London-listed mining stocks fell 3.5% to 7.4% after spot gold dropped 2.6% to $4,566.75/oz amid renewed U.S.-Iran tensions and a broader selloff in precious metals and commodities. Antofagasta led FTSE 100 decliners at -7.4%, while Anglo American fell 5.7%, Rio Tinto 3.5%, Endeavour Mining 3.4% and BHP 3.8%. The move reflects a risk-off reversal in gold and mining exposure as markets reassess Middle East conflict risk, oil, inflation and higher-for-longer rates.

Analysis

This is a classic forced unwind in the most crowded geopolitical hedges: gold, miners, and broad commodity longs are getting hit together, which usually says positioning mattered as much as fundamentals. The second-order effect is that the selloff can overshoot in the names with the highest beta to spot metal moves and the weakest balance sheets, while lower-cost diversified miners should outperform once the de-risking wave passes. In other words, this is less a statement on long-run metal demand than a short-horizon liquidation event driven by higher real-rate expectations and de-escalation odds moving intraday.
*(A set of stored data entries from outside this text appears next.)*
-- pv_equiv track=rewrite | github.com/georgelepsaya/qcp-omics | src/qcp_omics/cli/cli.py | get_steps_to_run
-- ===== SOURCE A (Python) =====
-- def get_steps_to_run(validated_steps: list[int], active_steps: dict[str, list[str]]) -> list[str]:
--     steps_to_run: list[str] = []
--     step_number = 1
--     for category, steps in active_steps.items():
--         for step in steps:
--             if step_number in validated_steps:
--                 steps_to_run.append(step)
--             step_number += 1
--     return steps_to_run
-- ===== SOURCE B (Python) =====
-- def get_steps_to_run(validated_steps: list[int], active_steps: dict[str, list[str]]) -> list[str]:
--     all_steps = [step for steps in active_steps.values() for step in steps]
--     n = len(all_steps)
--     return [all_steps[i - 1] for i in sorted(set(validated_steps)) if 1 <= i <= n]
-- ===== Notes on version B (the rewrite author's own statement) =====
-- stated objective: faster
-- what changed: Instead of scanning every step and testing 'step_number in validated_steps' (a linear scan per step), B flattens the steps once and drives from the index side: it sorts the de-duplicated validated indices and picks all_steps[i-1] for each in-range index.
import Mathlib
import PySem

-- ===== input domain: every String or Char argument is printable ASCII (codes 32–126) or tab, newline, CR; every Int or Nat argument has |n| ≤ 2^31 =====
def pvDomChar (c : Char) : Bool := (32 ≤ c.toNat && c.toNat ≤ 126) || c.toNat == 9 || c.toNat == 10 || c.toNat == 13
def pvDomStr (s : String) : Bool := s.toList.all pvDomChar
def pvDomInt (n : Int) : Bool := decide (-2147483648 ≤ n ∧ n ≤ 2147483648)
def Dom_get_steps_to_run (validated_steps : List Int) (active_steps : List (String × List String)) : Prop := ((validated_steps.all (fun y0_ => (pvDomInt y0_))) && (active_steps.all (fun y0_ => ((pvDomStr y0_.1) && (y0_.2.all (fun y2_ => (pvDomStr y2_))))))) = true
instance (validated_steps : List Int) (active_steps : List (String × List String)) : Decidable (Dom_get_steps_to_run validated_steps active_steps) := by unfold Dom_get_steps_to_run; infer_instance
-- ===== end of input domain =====

-- B flattens the steps once, then selects positions from the sorted de-duplicated
-- validated indices instead of testing membership for every step (faster).


-- ===== PORT A =====
def get_steps_to_run (validated_steps : List Int) (active_steps : List (String × List String)) : List String :=
  (active_steps.foldl
    (fun (st : List String × Int) cs =>
      cs.2.foldl
        (fun (st : List String × Int) step =>
          (if st.2 ∈ validated_steps then st.1 ++ [step] else st.1, st.2 + 1))
        st)
    ([], 1)).1

-- ===== PORT B =====
def get_steps_to_run_alt (validated_steps : List Int) (active_steps : List (String × List String)) : List String :=
  let all_steps := active_steps.flatMap (fun cs => cs.2)
  let n : Int := all_steps.length
  ((PySem.List.sorted (PySem.Set.ofList validated_steps) (fun x => x) false).filter
      (fun i => decide (1 ≤ i) && decide (i ≤ n))).map
    (fun i => PySem.List.pyGetD all_steps (i - 1) "")

-- ===== PRECONDITION & SPEC =====
def Spec_get_steps_to_run (validated_steps : List Int) (active_steps : List (String × List String)) (out : List String) : Prop := out = get_steps_to_run_alt validated_steps active_steps
instance (validated_steps : List Int) (active_steps : List (String × List String)) (out : List String) : Decidable (Spec_get_steps_to_run validated_steps active_steps out) := by unfold Spec_get_steps_to_run; infer_instance

-- ===== CLAIM (what is proved, stated in full; the proofs are below) =====
def Claim_equal_get_steps_to_run : Prop := ∀ (validated_steps : List Int) (active_steps : List (String × List String)), Dom_get_steps_to_run validated_steps active_steps → Spec_get_steps_to_run validated_steps active_steps (get_steps_to_run validated_steps active_steps)

-- ===== LEMMAS AND PROOFS =====

/-- The strings A's scan selects from `steps` when the counter starts at `n`. -/
def pick (vs : List Int) : Int → List String → List String
  | _, [] => []
  | n, x :: xs => (if n ∈ vs then [x] else []) ++ pick vs (n + 1) xs

theorem inner_foldl (vs : List Int) (steps : List String) (acc : List String) (n : Int) :
    steps.foldl
      (fun (st : List String × Int) step =>
        (if st.2 ∈ vs then st.1 ++ [step] else st.1, st.2 + 1)) (acc, n)
      = (acc ++ pick vs n steps, n + steps.length) := by
  induction steps generalizing acc n with
  | nil => simp [pick]
  | cons x xs ih =>
      simp only [List.foldl_cons, pick, ih]
      by_cases h : n ∈ vs <;> simp [h, Prod.ext_iff, List.append_assoc] <;> omega

theorem pick_append (vs : List Int) (xs ys : List String) (n : Int) :
    pick vs n (xs ++ ys) = pick vs n xs ++ pick vs (n + xs.length) ys := by
  induction xs generalizing n with
  | nil => simp [pick]
  | cons x xs ih =>
      simp only [List.cons_append, pick, ih, List.append_assoc, List.length_cons,
        Nat.cast_add, Nat.cast_one]
      have : n + 1 + (xs.length : Int) = n + ((xs.length : Int) + 1) := by omega
      rw [this]

theorem outer_foldl (vs : List Int) (cats : List (String × List String)) (acc : List String) (n : Int) :
    cats.foldl
      (fun (st : List String × Int) cs =>
        cs.2.foldl
          (fun (st : List String × Int) step =>
            (if st.2 ∈ vs then st.1 ++ [step] else st.1, st.2 + 1)) st) (acc, n)
      = (acc ++ pick vs n (cats.flatMap (fun cs => cs.2)), n + (cats.flatMap (fun cs => cs.2)).length) := by
  induction cats generalizing acc n with
  | nil => simp [pick]
  | cons c cs ih =>
      simp only [List.foldl_cons, inner_foldl, ih, List.flatMap_cons, pick_append,
        List.append_assoc, List.length_append]
      simp only [Prod.mk.injEq, Nat.cast_add]
      exact ⟨trivial, by omega⟩

theorem pick_eq_range (vs : List Int) (all : List String) (n : Int) :
    pick vs n all
      = ((PySem.List.pyRange n (n + all.length) 1).filter (fun i => decide (i ∈ vs))).map
          (fun i => PySem.List.pyGetD all (i - n) "") := by
  induction all generalizing n with
  | nil => simp [pick, PySem.List.pyRange_one_eq_nil]
  | cons x xs ih =>
      have hcons : PySem.List.pyRange n (n + ((x :: xs).length : Int)) 1
          = n :: PySem.List.pyRange (n + 1) (n + ((x :: xs).length : Int)) 1 := by
        apply PySem.List.pyRange_one_cons
        simp only [List.length_cons]; push_cast; omega
      have hend : n + ((x :: xs).length : Int) = (n + 1) + (xs.length : Int) := by
        simp only [List.length_cons]; push_cast; omega
      rw [hcons, hend, List.filter_cons]
      have htail : ((PySem.List.pyRange (n + 1) (n + 1 + (xs.length : Int)) 1).filter
              (fun i => decide (i ∈ vs))).map (fun i => PySem.List.pyGetD (x :: xs) (i - n) "")
          = ((PySem.List.pyRange (n + 1) (n + 1 + (xs.length : Int)) 1).filter
              (fun i => decide (i ∈ vs))).map (fun i => PySem.List.pyGetD xs (i - (n + 1)) "") := by
        apply List.map_congr_left
        intro i hi
        have hi' : i ∈ PySem.List.pyRange (n + 1) (n + 1 + (xs.length : Int)) 1 :=
          List.mem_of_mem_filter hi
        have hge : n + 1 ≤ i := ((PySem.List.mem_pyRange_one).mp hi').1
        rw [PySem.List.pyGetD_of_nonneg _ _ (by omega : (0:Int) ≤ i - n),
            PySem.List.pyGetD_of_nonneg _ _ (by omega : (0:Int) ≤ i - (n + 1))]
        have : (i - n).toNat = (i - (n + 1)).toNat + 1 := by omega
        rw [this, List.getD_cons_succ]
      by_cases h : n ∈ vs
      · rw [if_pos (by simp [h]), List.map_cons, htail]
        simp only [pick, if_pos h, ih, List.singleton_append]
        congr 1
        simp [PySem.List.pyGetD_zero_cons]
      · rw [if_neg (by simp [h]), htail]
        simp only [pick, if_neg h, ih, List.nil_append]

theorem sel_eq_range (vs : List Int) (L : Int) :
    (PySem.List.sorted (PySem.Set.ofList vs) (fun x => x) false).filter
        (fun i => decide (1 ≤ i) && decide (i ≤ L))
      = (PySem.List.pyRange 1 (1 + L) 1).filter (fun i => decide (i ∈ vs)) := by
  set X := (PySem.List.sorted (PySem.Set.ofList vs) (fun x => x) false).filter
      (fun i => decide (1 ≤ i) && decide (i ≤ L)) with hX
  set Y := (PySem.List.pyRange 1 (1 + L) 1).filter (fun i => decide (i ∈ vs)) with hY
  have hXlt : X.Pairwise (· < ·) :=
    List.Pairwise.filter _ (PySem.List.sorted_ofList_pairwise_lt vs)
  have hYlt : Y.Pairwise (· < ·) :=
    List.Pairwise.filter _ (PySem.List.pairwise_lt_pyRange_one 1 (1 + L))
  have hXnd : X.Nodup := hXlt.imp (fun h => ne_of_lt h)
  have hYnd : Y.Nodup := hYlt.imp (fun h => ne_of_lt h)
  have hmem : ∀ a : Int, a ∈ X ↔ a ∈ Y := by
    intro a
    simp only [hX, hY, List.mem_filter, PySem.List.mem_sorted, PySem.Set.mem_ofList,
      PySem.List.mem_pyRange_one, Bool.and_eq_true, decide_eq_true_eq]
    constructor
    · rintro ⟨ha, h1, h2⟩; exact ⟨⟨h1, by omega⟩, ha⟩
    · rintro ⟨⟨h1, h2⟩, ha⟩; exact ⟨ha, h1, by omega⟩
  have hperm : X.Perm Y := (List.perm_ext_iff_of_nodup hXnd hYnd).mpr hmem
  exact List.Perm.eq_of_pairwise
    (fun a b _ _ h1 h2 => absurd h2 (not_lt.mpr h1.le)) hXlt hYlt hperm

theorem get_steps_to_run_spec : Claim_equal_get_steps_to_run := by
  intro vs as _
  unfold Spec_get_steps_to_run get_steps_to_run get_steps_to_run_alt
  rw [outer_foldl]
  simp only [List.nil_append]
  rw [pick_eq_range, sel_eq_range vs ((as.flatMap (fun cs => cs.2)).length : Int)]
The important asymmetry is that gold’s reaction is more sensitive to the interest-rate channel than the conflict channel over the next 1-3 months. If the market keeps repricing “higher for longer,” gold can stay under pressure even if headlines stabilize, but any weakening in U.S. growth or a dovish shift from the Fed would quickly re-anchor the metal because positioning is now less crowded than it was at the peak. For copper, the near-term macro headwind can coexist with a structural bull case; miners tied to copper are being sold as if the demand story is rolling over, but AI/grid capex keeps the medium-term floor intact. RIO and BHP look like better relative shorts than single-asset gold names because they have more commodity diversification and will be less sensitive to any one headline once the panic fades. The contrarian take is that this move may be too large relative to the actual change in physical fundamentals: if tensions do not escalate further, the market may have already priced a sharper reduction in geopolitical premium than is justified. That creates a mean-reversion setup in quality miners after the next 1-2 sessions, but only if oil fails to reaccelerate and real yields stop rising.